LombokPost – Tim panitia seleksi (pansel) Komisi Penyiaran Indonesia Daerah (KPID) NTB belum bisa bekerja meski sudah ditetapkan dalam rapat Komisi I DPRD NTB.
Sejauh ini pansel masih menunggu surat keputusan (SK) Ketua DPRD NTB sebagai pedoman untuk memulai tahapan seleksi.
"Tentu kami tunggu dulu SK resmi dari ketua dewan untuk mulai bekerja," kata Kepala Dinas Komunikasi Informatika dan Statistik (Kadiskominfotik) NTB Ahsanul Khalik yang terpilih sebagai ketua pansel, Kamis (18/6).
Baca Juga: Ahsanul Khalik Jadi Ketua Pansel KPID NTB, Berikut Nama-Nama Anggota Pansel
Disampaikan, pihaknya belum bisa memastikan jadwal tahapan. Sebab harus dirapatkan dengan sesama anggota pansel. Mulai dari seleksi administrasi.
Lalu dilanjutkan dengan uji kompetensi Computer Assisted Test (CAT), psikotes, tes wawancara, serta uji publik atau tanggapan masyarakat untuk mengetahui rekam jejak calon.
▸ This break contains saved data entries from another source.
-- pv_equiv track=rewrite | github.com/Fondamenti18/fondamenti-di-programmazione | students/1812793/homework02/program03.py | crea_cod
-- ===== SOURCE A (Python) =====
-- def crea_cod(cod):
--     a=0
--     s=""
--     d=dict()
--     for i in range(0,len(cod)):
--         if cod[i] not in d:
--             d[cod[i]]=i-a
--         else:
--             a+=1
--     for i in list(cod):
--         s+=str(d[i])
--     return s
-- ===== SOURCE B (Python) =====
-- def crea_cod(cod):
--     d = {}
--     out = []
--     for c in cod:
--         if c not in d:
--             d[c] = len(d)
--         out.append(str(d[c]))
--     return "".join(out)
-- ===== Notes on version B (the rewrite author's own statement) =====
-- stated objective: simpler
-- what changed: Single pass over the string that assigns each new character the rank len(d) and emits its digit string immediately into a list joined once, replacing A's two separate passes and its index-minus-duplicate-counter (i-a) rank computation.
import Mathlib
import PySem

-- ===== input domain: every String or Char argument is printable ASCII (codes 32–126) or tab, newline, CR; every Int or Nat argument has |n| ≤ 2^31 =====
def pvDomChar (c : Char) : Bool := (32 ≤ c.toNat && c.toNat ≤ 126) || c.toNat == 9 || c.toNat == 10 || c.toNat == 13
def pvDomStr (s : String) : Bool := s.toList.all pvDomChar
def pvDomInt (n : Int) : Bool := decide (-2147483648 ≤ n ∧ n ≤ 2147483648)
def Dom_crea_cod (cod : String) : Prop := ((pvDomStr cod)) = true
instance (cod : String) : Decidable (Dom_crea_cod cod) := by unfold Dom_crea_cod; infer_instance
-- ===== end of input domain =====

-- B fuses A's two passes into one and replaces the i-a rank with len(d); return value proved equal (objective: simpler).

-- ===== PORT A =====
-- first loop: over range(0,len(cod)) with cod[i], i.e. over the enumerated characters; state (a, d)
-- second loop: d[cod[i]] never raises KeyError (every char was inserted), so getD is exact here
def crea_cod (cod : String) : String :=
  let ad := (PySem.List.enumerate cod.toList).foldl
    (fun (st : Int × PySem.Dict Char Int) ic =>
      if st.2.contains ic.2 = false then (st.1, st.2.insert ic.2 (ic.1 - st.1))
      else (st.1 + 1, st.2)) (0, PySem.Dict.empty)
  cod.toList.foldl (fun s c => s ++ PySem.Int.toStr (ad.2.getD c 0)) ""

-- ===== PORT B =====
-- one pass: if c is new, d[c] = len(d); then append str(d[c]); finally "".join(out)
def crea_cod_alt (cod : String) : String :=
  let st := cod.toList.foldl
    (fun (st : PySem.Dict Char Int × List String) c =>
      let d := if st.1.contains c = false then st.1.insert c (st.1.size : Int) else st.1
      (d, st.2 ++ [PySem.Int.toStr (d.getD c 0)])) (PySem.Dict.empty, [])
  PySem.Str.join "" st.2

-- ===== PRECONDITION & SPEC =====
def Spec_crea_cod (cod : String) (out : String) : Prop := out = crea_cod_alt cod
instance (cod : String) (out : String) : Decidable (Spec_crea_cod cod out) := by unfold Spec_crea_cod; infer_instance

-- ===== CLAIM (what is proved, stated in full; the proofs are below) =====
def Claim_equal_crea_cod : Prop := ∀ (cod : String), Dom_crea_cod cod → Spec_crea_cod cod (crea_cod cod)

-- ===== LEMMAS AND PROOFS =====

-- B's dict-building step, and its fold
def pvStepD (d : PySem.Dict Char Int) (c : Char) : PySem.Dict Char Int :=
  if d.contains c = false then d.insert c (d.size : Int) else d

def pvBd (d : PySem.Dict Char Int) (l : List Char) : PySem.Dict Char Int :=
  l.foldl pvStepD d

-- A's first loop builds the SAME dict as B's, given the invariant a = i - d.size
theorem pvDictA_eq (l : List Char) : ∀ (i : Int) (d : PySem.Dict Char Int),
    ((PySem.List.enumerate l i).foldl
      (fun (st : Int × PySem.Dict Char Int) ic =>
        if st.2.contains ic.2 = false then (st.1, st.2.insert ic.2 (ic.1 - st.1))
        else (st.1 + 1, st.2)) (i - (d.size : Int), d)).2 = pvBd d l := by
  induction l with
  | nil => intro i d; simp [PySem.List.enumerate, pvBd]
  | cons c l ih =>
    intro i d
    rw [PySem.List.enumerate_cons, List.foldl_cons]
    by_cases h : d.contains c = true
    · rw [if_neg (by simp [h])]
      have : i + 1 - (d.size : Int) = i - (d.size : Int) + 1 := by ring
      rw [← this, ih (i + 1) d]
      simp [pvBd, pvStepD, h]
    · have h' : d.contains c = false := by simpa using h
      rw [if_pos h']
      have harg : i - (i - (d.size : Int)) = (d.size : Int) := by ring
      rw [harg]
      have hsz : ((d.insert c (d.size : Int)).size : Int) = (d.size : Int) + 1 := by
        rw [PySem.Dict.size_insert]; simp [h']
      have hinv : i - (d.size : Int) = i + 1 - ((d.insert c (d.size : Int)).size : Int) := by
        rw [hsz]; ring
      rw [hinv, ih (i + 1) (d.insert c (d.size : Int))]
      simp [pvBd, pvStepD, h']

-- lookups already present are stable under B's dict fold
theorem pvBd_mono (l : List Char) : ∀ (d : PySem.Dict Char Int) (c : Char) (v : Int),
    d.get? c = some v → (pvBd d l).get? c = some v := by
  induction l with
  | nil => intro d c v h; simpa [pvBd] using h
  | cons x l ih =>
    intro d c v h
    rw [pvBd, List.foldl_cons, ← pvBd]
    apply ih
    unfold pvStepD
    split_ifs with hx
    · rcases eq_or_ne c x with rfl | hne
      · exfalso
        have := PySem.Dict.contains_eq_isSome_get? (d := d) (k := c)
        rw [h] at this; simp [hx] at this
      · rw [PySem.Dict.get?_insert_of_ne _ _ hne]; exact h
    · exact h

-- after pvStepD d c, c is present
theorem pvStepD_mem (d : PySem.Dict Char Int) (c : Char) :
    ∃ v, (pvStepD d c).get? c = some v := by
  unfold pvStepD
  split_ifs with h
  · exact ⟨_, PySem.Dict.get?_insert_self _ _ _⟩
  · have hc : d.contains c = true := by simpa using h
    have := PySem.Dict.contains_eq_isSome_get? (d := d) (k := c)
    rw [hc] at this
    rcases Option.isSome_iff_exists.mp this.symm with ⟨v, hv⟩
    exact ⟨v, hv⟩

-- B's output list is the map of lookups in the FINAL dict
theorem pvBout (l : List Char) : ∀ (d : PySem.Dict Char Int) (acc : List String),
    (l.foldl
      (fun (st : PySem.Dict Char Int × List String) c =>
        let d := if st.1.contains c = false then st.1.insert c (st.1.size : Int) else st.1
        (d, st.2 ++ [PySem.Int.toStr (d.getD c 0)])) (d, acc)).2
    = acc ++ l.map (fun c => PySem.Int.toStr ((pvBd d l).getD c 0)) := by
  induction l with
  | nil => intro d acc; simp [pvBd]
  | cons c l ih =>
    intro d acc
    rw [List.foldl_cons]
    show (l.foldl _ (pvStepD d c, acc ++ [PySem.Int.toStr ((pvStepD d c).getD c 0)])).2 = _
    rw [ih (pvStepD d c) _]
    have hBd : pvBd d (c :: l) = pvBd (pvStepD d c) l := by rfl
    rcases pvStepD_mem d c with ⟨v, hv⟩
    have hstable : (pvBd (pvStepD d c) l).get? c = some v := pvBd_mono l _ _ _ hv
    simp only [hBd, List.map_cons, List.append_assoc, List.singleton_append]
    rw [PySem.Dict.getD_eq_get?_getD, PySem.Dict.getD_eq_get?_getD, hstable, hv]

-- A's string-building fold is the join of the mapped list
theorem pvFold_join (f : Char → String) (l : List Char) : ∀ (s : String),
    l.foldl (fun s c => s ++ f c) s = s ++ PySem.Str.join "" (l.map f) := by
  induction l with
  | nil => intro s; simp [PySem.Str.join, PySem.Chars.join, List.intercalate]
  | cons c l ih =>
    intro s
    rw [List.foldl_cons, ih (s ++ f c), List.map_cons]
    have : PySem.Str.join "" (f c :: l.map f) = f c ++ PySem.Str.join "" (l.map f) := by
      apply String.ext
      cases l.map f <;>
        simp [PySem.Str.join, PySem.Chars.join, List.intercalate]
    rw [this, String.append_assoc]

-- ===== VERDICT (by name: the statement is the Claim_ definition above) =====
theorem crea_cod_spec : Claim_equal_crea_cod := by
  intro cod _
  simp only [Spec_crea_cod, crea_cod, crea_cod_alt]
  have hA := pvDictA_eq cod.toList 0 PySem.Dict.empty
  simp only [PySem.Dict.size_empty, Nat.cast_zero, sub_zero] at hA
  rw [hA, pvBout cod.toList PySem.Dict.empty [], pvFold_join]
  simp [pvBd]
"Mohon doanya saja agar proses seleksi KPID bisa berjalan lancar sesuai ketentuan," ujar Aka, sapaan karibnya.
Baca Juga: Ketua DPRD NTB Segera Terbitkan SK Pansel Seleksi KPID NTB
Seperti diketahui, total ada lima anggota pansel KPID yang berasal dari berbagai unsur. Selain Ahsanul Khalik dari unsur birokrasi, ada juga Anggota Komisi Penyiaran Indonesia (KPI) Pusat Periode 2022-2025 Aliyah. Selain itu, Muhammad Mahfuz dari unsur masyarakat, Dr Murdan akademisi yang juga Direktur Pascasarjana Institut Agama Islam Qamarul Huda (IAIQH) Bagu, serta Dr Agus Purbathin Hadi yang menjabat Ketua Program Studi Ilmu Komunikasi FISIP Universitas Mataram (Unram).
Ketua Komisi I DPRD NTB Mohammad Akri membenarkan bahwa pansel belum bisa bekerja tanpa ada SK dari ketua DPRD. Pihaknya sudah berkoordinasi dengan Ketua DPRD NTB Baiq Isvie Rupaeda. Ia memastikan bahwa SK akan turun dalam waktu dekat.
"Kerja pansel tetap berpedoman pada SK ketua dewan karena proses seleksi ini dalam pengawasan DPRD," kata Akri.
Baca Juga: Bersiaplah! DPRD Segera Gelar Seleksi Komisioner KPID NTB, Simak Waktu dan Tahapannya
Disampaikan, proses seleksi harus berjalan transparan. Sehinga pemilihan anggota komisioner KPID NTB harus bebas dari calon titipan. Standar penilaian harus disesuaikan dengan hasil uji kelayakan dan kepatutan. Dengan begitu bisa menghasilkan anggota KPID yang memiliki standar kemampuan yang diinginkan.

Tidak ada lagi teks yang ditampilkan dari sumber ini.